### ABOUT THIS TASK
Repeat the stretch of entries below from the line with "popzA (List.replicate k" through the line with "cases xs with". Include both ends and add nothing.

Dataset entries:
BEGIN
-- the scanned set answers membership exactly like Python's 'pat in domain_lower'
theorem pv_scan_contains (dl : List Char) (pats : List String)
    (hne : ∀ p ∈ pats, p.toList ≠ []) (x : String) (hx : x ∈ pats) :
    PySem.Set.contains
      ((PySem.List.pyRange 0 (dl.length : Int) 1).foldl
        (fun s i => pvMarkAt dl i pats s) PySem.Set.empty) x
      = PySem.Chars.isIn x.toList dl := by
  rcases hb : PySem.Chars.isIn x.toList dl with _ | _
  · rw [Bool.eq_false_iff, Ne, PySem.Set.contains_iff, pv_mem_scan]
    rintro (h | ⟨-, i, hi, hst⟩)
    · simp [PySem.Set.empty] at h
    · exact absurd ((pv_exists_startsAt_iff dl x (hne x hx)).mp ⟨i, hi, hst⟩)
        (by simp [hb])
  · rw [PySem.Set.contains_iff, pv_mem_scan]
    rcases (pv_exists_startsAt_iff dl x (hne x hx)).mpr hb with ⟨i, hi, hst⟩
    exact Or.inr ⟨hx, i, hi, hst⟩

-- combining phase: replacing set-membership tests by the substring tests they equal
theorem pv_combine_eq (dlow : String) (fb fk : PySem.Set String)
    (hb : ∀ b ∈ pvBrands, PySem.Set.contains fb b = PySem.Str.isIn b dlow)
    (hk : ∀ k ∈ pvKeywords, PySem.Set.contains fk k = PySem.Str.isIn k dlow) :
    pvBrands.foldl
      (fun acc brand =>
        if PySem.Str.isIn brand dlow then
          pvKeywords.foldl
            (fun acc2 keyword =>
              if PySem.Str.isIn keyword dlow then acc2 ++ [pvEntry brand keyword]
              else acc2)
            acc
        else acc)
      ([] : List (List (String × String)))
    = pvBrands.foldl
      (fun acc b =>
        if PySem.Set.contains fb b then
          pvKeywords.foldl
            (fun acc2 k =>
              if PySem.Set.contains fk k then acc2 ++ [pvEntry b k] else acc2)
            acc
        else acc)
      ([] : List (List (String × String))) := by
  apply PySem.List.foldl_congr_mem
  intro acc b hbb
  rw [hb b hbb]
  by_cases hin : PySem.Str.isIn b dlow = true
  · rw [if_pos hin, if_pos hin]
    apply PySem.List.foldl_congr_mem
    intro acc2 k hkk
    rw [hk k hkk]
  · rw [if_neg hin, if_neg hin]
lemma dMono (ds : List Int) (hs : List.Pairwise (· ≤ ·) ds) (i j : Nat) (hij : i ≤ j)
    (hj : j < ds.length) : dOf ds i ≤ dOf ds j := by
  rcases Nat.eq_or_lt_of_le hij with rfl | h
  · exact le_rfl
  · have hg := List.pairwise_iff_getElem.mp hs i j (by omega) hj h
    rw [dOf_eq ds i (by omega), dOf_eq ds j hj]
    exact hg

lemma dPos (ds : List Int) (hd1 : ∀ x ∈ ds, 1 ≤ x) (i : Nat) (hi : i < ds.length) :
    1 ≤ dOf ds i := by
  rw [dOf_eq ds i hi]
  exact hd1 _ (ds.getElem_mem hi)

lemma ent_lb (ds : List Int) (L : Int) (i : Nat) : dOf ds i + 1 ≤ Ent ds L i := by
  rw [Ent]
  split
  · exact le_max_left _ _
  · exact le_rfl

lemma ent_step (ds : List Int) (L : Int) (i : Nat) (h3 : 3 ≤ i) :
    Ent ds L (i - 3) + L ≤ Ent ds L i := by
  conv_rhs => rw [Ent]
  rw [if_pos h3]
  exact le_max_right _ _

lemma ent_mono (ds : List Int) (L : Int) (hs : List.Pairwise (· ≤ ·) ds) :
    ∀ j, j < ds.length → ∀ i, i ≤ j → Ent ds L i ≤ Ent ds L j := by
  intro j
  induction j using Nat.strong_induction_on with
  | _ j ih =>
    intro hj i hij
    rcases Nat.eq_or_lt_of_le hij with rfl | hlt
    · exact le_rfl
    by_cases h3j : 3 ≤ j
    · have hER : Ent ds L j = max (dOf ds j + 1) (Ent ds L (j - 3) + L) := by
        rw [Ent]; simp [h3j]
      by_cases h3i : 3 ≤ i
      · have hEI : Ent ds L i = max (dOf ds i + 1) (Ent ds L (i - 3) + L) := by
          rw [Ent]; simp [h3i]
        rw [hEI, hER]
        apply max_le_max
        · have := dMono ds hs i j hij hj; omega
        · have := ih (j - 3) (by omega) (by omega) (i - 3) (by omega); omega
      · have hEI : Ent ds L i = dOf ds i + 1 := by rw [Ent]; simp [h3i]
        rw [hEI, hER]
        have := dMono ds hs i j hij hj
        exact le_max_of_le_left (by omega)
    · have h3i : ¬ 3 ≤ i := by omega
      have hEI : Ent ds L i = dOf ds i + 1 := by rw [Ent]; simp [h3i]
      have hEJ : Ent ds L j = dOf ds j + 1 := by rw [Ent]; simp [h3j]
      have := dMono ds hs i j hij hj
      omega

lemma ent_bound (ds : List Int) (L : Int) (hL : 1 ≤ L) :
    ∀ i, Ent ds L i ≤ ((ds.map Int.natAbs).sum : Int) + 1 + (i + 1) * L := by
  have hS : ∀ i, dOf ds i ≤ ((ds.map Int.natAbs).sum : Int) := by
    intro i
    by_cases hi : i < ds.length
    · rw [dOf_eq ds i hi]
      have hmem : ds[i].natAbs ∈ ds.map Int.natAbs := by
        exact List.mem_map_of_mem (ds.getElem_mem hi)
      have h1 : ds[i].natAbs ≤ (ds.map Int.natAbs).sum :=
        List.single_le_sum (fun x _ => Nat.zero_le x) _ hmem
      have h2 : ds[i] ≤ (ds[i].natAbs : Int) := Int.le_natAbs
      exact le_trans h2 (by exact_mod_cast h1)
    · have hz : dOf ds i = 0 := by
        simp [dOf, List.getD_eq_getElem?_getD, List.getElem?_eq_none (by omega : ds.length ≤ i)]
      rw [hz]
      exact_mod_cast Nat.zero_le _
  intro i
  induction i using Nat.strong_induction_on with
  | _ i ih =>
    by_cases h3 : 3 ≤ i
    · have hE : Ent ds L i = max (dOf ds i + 1) (Ent ds L (i - 3) + L) := by rw [Ent]; simp [h3]
      rw [hE]
      have hd := hS i
      have hrec := ih (i - 3) (by omega)
      have hcast : ((i - 3 : Nat) : Int) = (i : Int) - 3 := by push_cast [h3]; ring
      have hnn : (0:Int) ≤ ((i:Int) + 1) * L := mul_nonneg (by positivity) (by omega)
      apply max_le
      · linarith
      · rw [hcast] at hrec
        have hmul : ((i:Int) - 1) * L ≤ ((i:Int) + 1) * L :=
          mul_le_mul_of_nonneg_right (by omega) (by omega)
        have he : ((i:Int) - 3 + 1) * L + L = ((i:Int) - 1) * L := by ring
        linarith
    · have hE : Ent ds L i = dOf ds i + 1 := by rw [Ent]; simp [h3]
      rw [hE]
      have hd := hS i
      have hnn : (0:Int) ≤ ((i:Int) + 1) * L := mul_nonneg (by positivity) (by omega)
      linarith

-- characterizations: the arrived/entered/finished index sets are prefixes
lemma aChar (ds : List Int) (hs : List.Pairwise (· ≤ ·) ds) (t : Int) (i : Nat)
    (hi : i < ds.length) : dOf ds i ≤ t ↔ i < aC ds t := by
  have h := count_char ds.length (fun i => decide (dOf ds i ≤ t))
    (fun i j hij hj hpj => by
      simp only [decide_eq_true_eq] at *
      exact le_trans (dMono ds hs i j hij hj) hpj) i hi
  simpa [aC] using h

lemma bChar (ds : List Int) (L : Int) (hs : List.Pairwise (· ≤ ·) ds) (t : Int) (i : Nat)
    (hi : i < ds.length) : Ent ds L i ≤ t ↔ i < bC ds L t := by
  have h := count_char ds.length (fun i => decide (Ent ds L i ≤ t))
    (fun i j hij hj hpj => by
      simp only [decide_eq_true_eq] at *
      exact le_trans (ent_mono ds L hs j hj i hij) hpj) i hi
  simpa [bC] using h

lemma cChar (ds : List Int) (L : Int) (hs : List.Pairwise (· ≤ ·) ds) (t : Int) (i : Nat)
    (hi : i < ds.length) : Ent ds L i + L ≤ t ↔ i < cC ds L t := by
  have h := count_char ds.length (fun i => decide (Ent ds L i + L ≤ t))
    (fun i j hij hj hpj => by
      simp only [decide_eq_true_eq] at *
      have := ent_mono ds L hs j hj i hij
      omega) i hi
  simpa [cC] using h

lemma aLe (ds : List Int) (t : Int) : aC ds t ≤ ds.length := by
  have := List.countP_le_length (l := List.range ds.length) (p := fun i => decide (dOf ds i ≤ t))
  simpa [aC] using this

lemma bLe (ds : List Int) (L : Int) (t : Int) : bC ds L t ≤ ds.length := by
  have := List.countP_le_length (l := List.range ds.length) (p := fun i => decide (Ent ds L i ≤ t))
  simpa [bC] using this

lemma cLe (ds : List Int) (L : Int) (t : Int) : cC ds L t ≤ ds.length := by
  have := List.countP_le_length (l := List.range ds.length) (p := fun i => decide (Ent ds L i + L ≤ t))
  simpa [cC] using this

lemma countP_imp_le {l : List Nat} {p q : Nat → Bool} (h : ∀ a ∈ l, p a = true → q a = true) :
    l.countP p ≤ l.countP q := by
  induction l with
  | nil => simp
  | cons x xs ih =>
    rw [List.countP_cons, List.countP_cons]
    have hx := h x (by simp)
    have hxs := ih (fun a ha hp => h a (by simp [ha]) hp)
    by_cases hp : p x = true
    · simp [hp, hx hp]; omega
    · have : p x = false := by simpa using hp
      simp [this]; omega

lemma aMono (ds : List Int) (t s : Int) (hts : t ≤ s) : aC ds t ≤ aC ds s := by
  exact countP_imp_le (fun a _ hp => by simp only [decide_eq_true_eq] at *; omega)

lemma bMono (ds : List Int) (L t s : Int) (hts : t ≤ s) : bC ds L t ≤ bC ds L s := by
  exact countP_imp_le (fun a _ hp => by simp only [decide_eq_true_eq] at *; omega)

lemma cMono (ds : List Int) (L t s : Int) (hts : t ≤ s) : cC ds L t ≤ cC ds L s := by
  exact countP_imp_le (fun a _ hp => by simp only [decide_eq_true_eq] at *; omega)

lemma cLeB (ds : List Int) (L : Int) (hL : 1 ≤ L) (t : Int) : cC ds L t ≤ bC ds L t := by
  exact countP_imp_le (fun a _ hp => by simp only [decide_eq_true_eq] at *; omega)

lemma bLeA (ds : List Int) (L : Int) (t : Int) : bC ds L t ≤ aC ds t := by
  refine countP_imp_le (fun a _ hp => ?_)
  simp only [decide_eq_true_eq] at *
  have := ent_lb ds L a
  omega

lemma bSuccLeA (ds : List Int) (L : Int) (t : Int) : bC ds L (t + 1) ≤ aC ds t := by
  refine countP_imp_le (fun a _ hp => ?_)
  simp only [decide_eq_true_eq] at *
  have := ent_lb ds L a
  omega

-- capacity: at most 3 persons between one entering and three-back finishing
lemma capB (ds : List Int) (L : Int) (hs : List.Pairwise (· ≤ ·) ds) (t : Int) :
    bC ds L t ≤ cC ds L t + 3 := by
  by_contra hcon
  set i := cC ds L t + 3 with hi
  have hib : i < bC ds L t := by omega
  have hin : i < ds.length := lt_of_lt_of_le hib (bLe ds L t)
  have h1 : Ent ds L i ≤ t := (bChar ds L hs t i hin).mpr hib
  have h2 : Ent ds L (i - 3) + L ≤ t := le_trans (ent_step ds L i (by omega)) h1
  have h3 : i - 3 < cC ds L t := (cChar ds L hs t (i - 3) (by omega)).mp h2
  omega

-- the entry-count recurrence: b(t+1) = min (a t) (c(t+1) + 3)
lemma bRec (ds : List Int) (L : Int) (hs : List.Pairwise (· ≤ ·) ds) (t : Int) :
    bC ds L (t + 1) = min (aC ds t) (cC ds L (t + 1) + 3) := by
  have hub1 : bC ds L (t + 1) ≤ aC ds t := bSuccLeA ds L t
  have hub2 : bC ds L (t + 1) ≤ cC ds L (t + 1) + 3 := capB ds L hs (t + 1)
  rcases Nat.lt_or_ge (bC ds L (t + 1)) (min (aC ds t) (cC ds L (t + 1) + 3)) with hlt | hge
  · exfalso
    set i := bC ds L (t + 1) with hidef
    have hia : i < aC ds t := by omega
    have hin : i < ds.length := lt_of_lt_of_le hia (aLe ds t)
    have hnotent : ¬ Ent ds L i ≤ t + 1 := by
      intro h
      have := (bChar ds L hs (t + 1) i hin).mp h
      omega
    have hdi : dOf ds i ≤ t := (aChar ds hs t i hin).mpr hia
    by_cases h3 : 3 ≤ i
    · have hic : i - 3 < cC ds L (t + 1) := by omega
      have hfin : Ent ds L (i - 3) + L ≤ t + 1 := (cChar ds L hs (t + 1) (i - 3) (by omega)).mpr hic
      have hE : Ent ds L i = max (dOf ds i + 1) (Ent ds L (i - 3) + L) := by rw [Ent]; simp [h3]
      exact hnotent (by omega)
    · have hE : Ent ds L i = dOf ds i + 1 := by rw [Ent]; simp [h3]
      exact hnotent (by omega)
  · omega

lemma aZero (ds : List Int) (hd1 : ∀ x ∈ ds, 1 ≤ x) : aC ds 0 = 0 := by
  unfold aC
  rw [List.countP_eq_zero]
  intro i hi
  simp only [List.mem_range] at hi
  have := dPos ds hd1 i hi
  simp only [decide_eq_true_eq]
  omega

lemma bZero (ds : List Int) (L : Int) (hd1 : ∀ x ∈ ds, 1 ≤ x) : bC ds L 0 = 0 := by
  unfold bC
  rw [List.countP_eq_zero]
  intro i hi
  simp only [List.mem_range] at hi
  have h1 := ent_lb ds L i
  have h2 := dPos ds hd1 i hi
  simp only [decide_eq_true_eq]
  omega

lemma cZero (ds : List Int) (L : Int) (hd1 : ∀ x ∈ ds, 1 ≤ x) (hL : 1 ≤ L) : cC ds L 0 = 0 := by
  unfold cC
  rw [List.countP_eq_zero]
  intro i hi
  simp only [List.mem_range] at hi
  have h1 := ent_lb ds L i
  have h2 := dPos ds hd1 i hi
  simp only [decide_eq_true_eq]
  omega

-- at t* = Ent (n-1) + L everyone has finished
lemma counts_full (ds : List Int) (L : Int) (hs : List.Pairwise (· ≤ ·) ds) (hL : 1 ≤ L)
    (hn : 1 ≤ ds.length) :
    cC ds L (Ent ds L (ds.length - 1) + L) = ds.length ∧
    bC ds L (Ent ds L (ds.length - 1) + L) = ds.length ∧
    aC ds (Ent ds L (ds.length - 1) + L) = ds.length := by
  have hc : cC ds L (Ent ds L (ds.length - 1) + L) = ds.length := by
    unfold cC
    have h := (List.countP_eq_length (l := List.range ds.length)
        (p := fun i => decide (Ent ds L i + L ≤ Ent ds L (ds.length - 1) + L))).mpr ?_
    · simpa using h
    · intro i hi
      simp only [List.mem_range] at hi
      simp only [decide_eq_true_eq]
      have := ent_mono ds L hs (ds.length - 1) (by omega) i (by omega)
      omega
  refine ⟨hc, ?_, ?_⟩
  · have h1 := cLeB ds L hL (Ent ds L (ds.length - 1) + L)
    have h2 := bLe ds L (Ent ds L (ds.length - 1) + L)
    omega
  · have h1 := cLeB ds L hL (Ent ds L (ds.length - 1) + L)
    have h2 := bLeA ds L (Ent ds L (ds.length - 1) + L)
    have h3 := aLe ds (Ent ds L (ds.length - 1) + L)
    omega

lemma popzA_replicate_append (k : Nat) (xs : List Int) :
    popzA (List.replicate k 0 ++ xs) = popzA xs := by
  induction k with
  | zero => simp
  | succ k ih => simpa [List.replicate_succ, popzA] using ih

lemma popzA_pos (xs : List Int) (h : ∀ x ∈ xs, 0 < x) : popzA xs = xs := by
  cases xs with
  | nil => rfl
  | cons x xs =>
    have := h x (by simp)
    simp [popzA]
    omega

lemma transferA_spec : ∀ (w : Nat) (q : List Int) (L : Int), q.length ≤ 3 →
    transferA q (List.replicate w L) =
      (q ++ List.replicate (min w (3 - q.length)) L,
       List.replicate (w - min w (3 - q.length)) L) := by
  intro w
  induction w with
  | zero => intro q L h; simp [transferA]
  | succ w ih =>
    intro q L h
    rw [List.replicate_succ]
    by_cases hq : q.length < 3
    · rw [transferA, if_pos hq, ih (q ++ [L]) L (by simp; omega)]
      have hlen : (q ++ [L]).length = q.length + 1 := by simp
      rw [hlen]
      have h1 : min (w + 1) (3 - q.length) = min w (3 - (q.length + 1)) + 1 := by omega
      rw [h1]
      have h2 : w + 1 - (min w (3 - (q.length + 1)) + 1) = w - min w (3 - (q.length + 1)) := by omega
      rw [h2]
      simp [List.replicate_succ, List.append_assoc]
    · rw [transferA, if_neg hq]
      have h1 : min (w + 1) (3 - q.length) = 0 := by omega
      rw [h1]
      simp [List.replicate_succ]

lemma stepDistsA_fold (L : Int) : ∀ (dists accd accw : List Int),
    dists.foldl (fun p x => (p.1 ++ [x - 1], if x - 1 = 0 then p.2 ++ [L] else p.2)) (accd, accw)
      = (accd ++ dists.map (· - 1), accw ++ List.replicate ((dists.map (· - 1)).count 0) L) := by
  intro dists
  induction dists with
  | nil => intro accd accw; simp
  | cons x xs ih =>
    intro accd accw
    simp only [List.foldl_cons, List.map_cons]
    rw [ih]
    by_cases hx : x - 1 = 0
    · rw [if_pos hx]
      rw [List.count_cons]
      simp only [hx]
      simp [List.append_assoc]
      rw [List.replicate_succ]
    · rw [if_neg hx]
      rw [List.count_cons]
      have : ((x - 1 : Int) == 0) = false := by simpa using hx
      simp [this]

lemma stepDistsA_spec (L : Int) (dists wait : List Int) :
    stepDistsA L dists wait =
      (dists.map (· - 1), wait ++ List.replicate ((dists.map (· - 1)).count 0) L) := by
  unfold stepDistsA
  rw [stepDistsA_fold]
  simp

lemma range'_split (s m k : Nat) (hmk : m ≤ k) :
    List.range' s k = List.range' s m ++ List.range' (s + m) (k - m) := by
  have h : List.range' s m 1 ++ List.range' (s + 1 * m) (k - m) 1 = List.range' s (m + (k - m)) 1 :=
    List.range'_append
  rw [Nat.one_mul] at h
  rw [show m + (k - m) = k from by omega] at h
  exact h.symm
END
### ANSWER BOX
    popzA (List.replicate k 0 ++ xs) = popzA xs := by
  induction k with
  | zero => simp
  | succ k ih => simpa [List.replicate_succ, popzA] using ih

lemma popzA_pos (xs : List Int) (h : ∀ x ∈ xs, 0 < x) : popzA xs = xs := by
  cases xs with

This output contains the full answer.